======== RECORDS SHOWN

def construccion_grafo_alt (n : Int) (energia : Int) (robots : List Int) (powers : List (Int × Int)) : List (Int × List (Int × String)) :=
  (powers.foldl (fun g p =>
    if robots.contains p.1 then g
    else
      let extra := bExtra n robots p.1 p.2
      if extra.isEmpty then g else g.insert p.1 (g.getD p.1 [] ++ extra))
    ((PySem.List.pyRange 0 n 1).foldl (fun g i =>
      if robots.contains i then g
      else
        let edges := bEdges n energia robots i
        if edges.isEmpty then g else g.insert i edges)
      (PySem.Dict.empty : PySem.Dict Int (List (Int × String))))).items

-- ===== PRECONDITION & SPEC =====
def Spec_construccion_grafo (n : Int) (energia : Int) (robots : List Int) (powers : List (Int × Int)) (out : List (Int × List (Int × String))) : Prop := out = construccion_grafo_alt n energia robots powers
instance (n : Int) (energia : Int) (robots : List Int) (powers : List (Int × Int)) (out : List (Int × List (Int × String))) : Decidable (Spec_construccion_grafo n energia robots powers out) := by unfold Spec_construccion_grafo; infer_instance

-- ===== CLAIM (what is proved, stated in full; the proofs are below) =====
def Claim_equal_construccion_grafo : Prop := ∀ (n : Int) (energia : Int) (robots : List Int) (powers : List (Int × Int)), Dom_construccion_grafo n energia robots powers → Spec_construccion_grafo n energia robots powers (construccion_grafo n energia robots powers)

-- ===== LEMMAS AND PROOFS =====

-- 'append l to the list at key k, creating it only when l is nonempty' — the shape of A's conditional appends
def dapp (g : PySem.Dict Int (List (Int × String))) (k : Int) (l : List (Int × String)) : PySem.Dict Int (List (Int × String)) :=
  if l = [] then g else g.modify k [] (· ++ l)

theorem modify_eq_insert_getD (g : PySem.Dict Int (List (Int × String))) (k : Int) (f : List (Int × String) → List (Int × String)) :
    g.modify k [] f = g.insert k (f (g.getD k [])) := rfl

theorem dapp_append (g : PySem.Dict Int (List (Int × String))) (k : Int) (l1 l2 : List (Int × String)) :
    dapp (dapp g k l1) k l2 = dapp g k (l1 ++ l2) := by
  rcases eq_or_ne l1 [] with h1 | h1
  · simp [dapp, h1]
  rcases eq_or_ne l2 [] with h2 | h2
  · simp [dapp, h1, h2]
  have hne : l1 ++ l2 ≠ [] := by simp [h1]
  simp only [dapp, if_neg h1, if_neg h2, if_neg hne]
  rw [modify_eq_insert_getD, modify_eq_insert_getD, modify_eq_insert_getD]
  rw [PySem.Dict.getD_insert_self, PySem.Dict.insert_insert_self, List.append_assoc]

theorem cond_dapp (g : PySem.Dict Int (List (Int × String))) (k : Int) (c : Prop) [Decidable c] (e : Int × String) :
    (if c then g.modify k [] (· ++ [e]) else g) = dapp g k (if c then [e] else []) := by
  by_cases h : c <;> simp [dapp, h]

theorem foldl_dapp (l : List Int) (p : Int → Prop) [DecidablePred p] (f : Int → Int × String)
    (g : PySem.Dict Int (List (Int × String))) (k : Int) :
    l.foldl (fun g j => if p j then g.modify k [] (· ++ [f j]) else g) g
      = dapp g k ((l.filter (fun j => decide (p j))).map f) := by
  induction l generalizing g with
  | nil => simp [dapp]
  | cons x xs ih =>
    by_cases hx : p x
    · simp only [List.foldl_cons, List.filter_cons, decide_eq_true hx, if_pos hx]
      rw [ih]
      have h2 : PySem.Dict.modify g k [] (· ++ [f x]) = dapp g k [f x] := by simp [dapp]
      rw [h2, dapp_append]
      simp
    · simp only [List.foldl_cons, List.filter_cons, if_neg hx]
      rw [ih]
      simp [hx]

-- the window: filtering the full range with the |j-i| ≤ energia test equals filtering the clamped window without it
theorem window_filter (n energia i : Int) (q : Int → Bool) (h0 : 0 ≤ i) (hn : i < n) :
    (PySem.List.pyRange 0 n 1).filter (fun j => q j && decide (|j - i| ≤ energia))
      = (PySem.List.pyRange (max 0 (i - energia)) (min n (i + energia + 1)) 1).filter q := by
  set a := max 0 (i - energia) with ha
  set b := min n (i + energia + 1) with hb
  rcases lt_or_ge energia 0 with hneg | hpos
  · rw [PySem.List.pyRange_one_eq_nil (a := a) (b := b) (by omega), List.filter_nil,
      List.filter_eq_nil_iff]
    intro j _
    have hj : ¬ (|j - i| ≤ energia) := by
      have := abs_nonneg (j - i); omega
    simp [hj]
  · have hab1 : (0 : Int) ≤ a := by omega
    have hab2 : a ≤ b := by omega
    have hab3 : b ≤ n := by omega
    rw [PySem.List.pyRange_one_append (a := 0) (m := a) (b := n) hab1 (by omega),
        PySem.List.pyRange_one_append (a := a) (m := b) (b := n) hab2 hab3,
        List.filter_append, List.filter_append]
    have hleft : (PySem.List.pyRange 0 a 1).filter (fun j => q j && decide (|j - i| ≤ energia)) = [] := by
      rw [List.filter_eq_nil_iff]
      intro j hj
      rw [PySem.List.mem_pyRange_one] at hj
      have hj2 : ¬ (|j - i| ≤ energia) := by rw [abs_le]; omega
      simp [hj2]
    have hright : (PySem.List.pyRange b n 1).filter (fun j => q j && decide (|j - i| ≤ energia)) = [] := by
      rw [List.filter_eq_nil_iff]
      intro j hj
      rw [PySem.List.mem_pyRange_one] at hj
      have hj2 : ¬ (|j - i| ≤ energia) := by rw [abs_le]; omega
      simp [hj2]
    have hmid : (PySem.List.pyRange a b 1).filter (fun j => q j && decide (|j - i| ≤ energia))
        = (PySem.List.pyRange a b 1).filter q := by
      apply List.filter_congr
      intro j hj
      rw [PySem.List.mem_pyRange_one] at hj
      have hj2 : |j - i| ≤ energia := by rw [abs_le]; omega
      simp [hj2]
    rw [hleft, hright, hmid, List.nil_append, List.append_nil]

-- A's per-node body, normalised: skip robots, else append the whole edge list at key i in one dapp
theorem bodyA_norm (n energia : Int) (robots : List Int) (g : PySem.Dict Int (List (Int × String))) (i : Int)
    (h0 : 0 ≤ i) (hn : i < n) :
    (if robots.contains i then g
     else
       let g := if i + 1 < n ∧ robots.contains (i + 1) = false then g.modify i [] (· ++ [(i + 1, "C+")]) else g
       let g := if i - 1 < n ∧ robots.contains (i - 1) = false then g.modify i [] (· ++ [(i - 1, "C-")]) else g
       (PySem.List.pyRange 0 n 1).foldl (fun g j =>
         if j ≠ i ∧ robots.contains j = false then
           let saltos := j - i
           if |saltos| ≤ energia then g.modify i [] (· ++ [(j, "T" ++ PySem.Int.toStr saltos)]) else g
         else g) g)
    = (if robots.contains i then g else dapp g i (bEdges n energia robots i)) := by
  by_cases hr : robots.contains i
  · rw [if_pos hr, if_pos hr]
  rw [if_neg hr, if_neg hr]
  show ((PySem.List.pyRange 0 n 1).foldl _
      (if i - 1 < n ∧ robots.contains (i - 1) = false
        then (if i + 1 < n ∧ robots.contains (i + 1) = false then g.modify i [] (· ++ [(i + 1, "C+")]) else g).modify i [] (· ++ [(i - 1, "C-")])
        else (if i + 1 < n ∧ robots.contains (i + 1) = false then g.modify i [] (· ++ [(i + 1, "C+")]) else g)))
    = dapp g i (bEdges n energia robots i)
  have hbody : (fun (g : PySem.Dict Int (List (Int × String))) j =>
      if j ≠ i ∧ robots.contains j = false then
        let saltos := j - i
        if |saltos| ≤ energia then g.modify i [] (· ++ [(j, "T" ++ PySem.Int.toStr saltos)]) else g
      else g)
      = (fun (g : PySem.Dict Int (List (Int × String))) j =>
        if (j ≠ i ∧ robots.contains j = false) ∧ |j - i| ≤ energia then
          g.modify i [] (· ++ [(j, "T" ++ PySem.Int.toStr (j - i))]) else g) := by
    funext g j
    by_cases h1 : j ≠ i ∧ robots.contains j = false <;> by_cases h2 : |j - i| ≤ energia <;>
      simp [h1, h2]
  rw [hbody, foldl_dapp (p := fun j => (j ≠ i ∧ robots.contains j = false) ∧ |j - i| ≤ energia)]
  have hq : (fun j => decide ((j ≠ i ∧ robots.contains j = false) ∧ |j - i| ≤ energia))
      = (fun j => (j != i && !(robots.contains j)) && decide (|j - i| ≤ energia)) := by
    funext j
    by_cases h1 : j = i <;> by_cases h2 : robots.contains j <;> by_cases h3 : |j - i| ≤ energia <;>
      simp [h1, h3]

  rw [hq, window_filter n energia i _ h0 hn]
  have hCplus : (if i + 1 < n ∧ robots.contains (i + 1) = false then g.modify i [] (· ++ [(i + 1, "C+")]) else g)
      = dapp g i (if i + 1 < n ∧ robots.contains (i + 1) = false then [(i + 1, "C+")] else []) := cond_dapp ..
  rw [hCplus]
  rw [show (if i - 1 < n ∧ robots.contains (i - 1) = false
        then (dapp g i (if i + 1 < n ∧ robots.contains (i + 1) = false then [(i + 1, "C+")] else [])).modify i [] (· ++ [(i - 1, "C-")])
        else dapp g i (if i + 1 < n ∧ robots.contains (i + 1) = false then [(i + 1, "C+")] else []))
      = dapp (dapp g i (if i + 1 < n ∧ robots.contains (i + 1) = false then [(i + 1, "C+")] else [])) i
          (if i - 1 < n ∧ robots.contains (i - 1) = false then [(i - 1, "C-")] else []) from cond_dapp ..]
  rw [dapp_append, dapp_append]
  congr 1
  have hC : (i - 1 < n ∧ robots.contains (i - 1) = false) = (robots.contains (i - 1) = false) := by
    have h5 : i - 1 < n := by omega
    simp [h5]
  simp only [bEdges, hC, List.append_assoc]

================

EXERCISE:
Give back, word for word, only the lines above from the line holding "by_cases h : c <;> simp [dapp, h]" to the line holding "j))).map f) := by", both included.

RESULT:
  by_cases h : c <;> simp [dapp, h]

theorem foldl_dapp (l : List Int) (p : Int → Prop) [DecidablePred p] (f : Int → Int × String)
    (g : PySem.Dict Int (List (Int × String))) (k : Int) :
    l.foldl (fun g j => if p j then g.modify k [] (· ++ [f j]) else g) g
      = dapp g k ((l.filter (fun j => decide (p j))).map f) := by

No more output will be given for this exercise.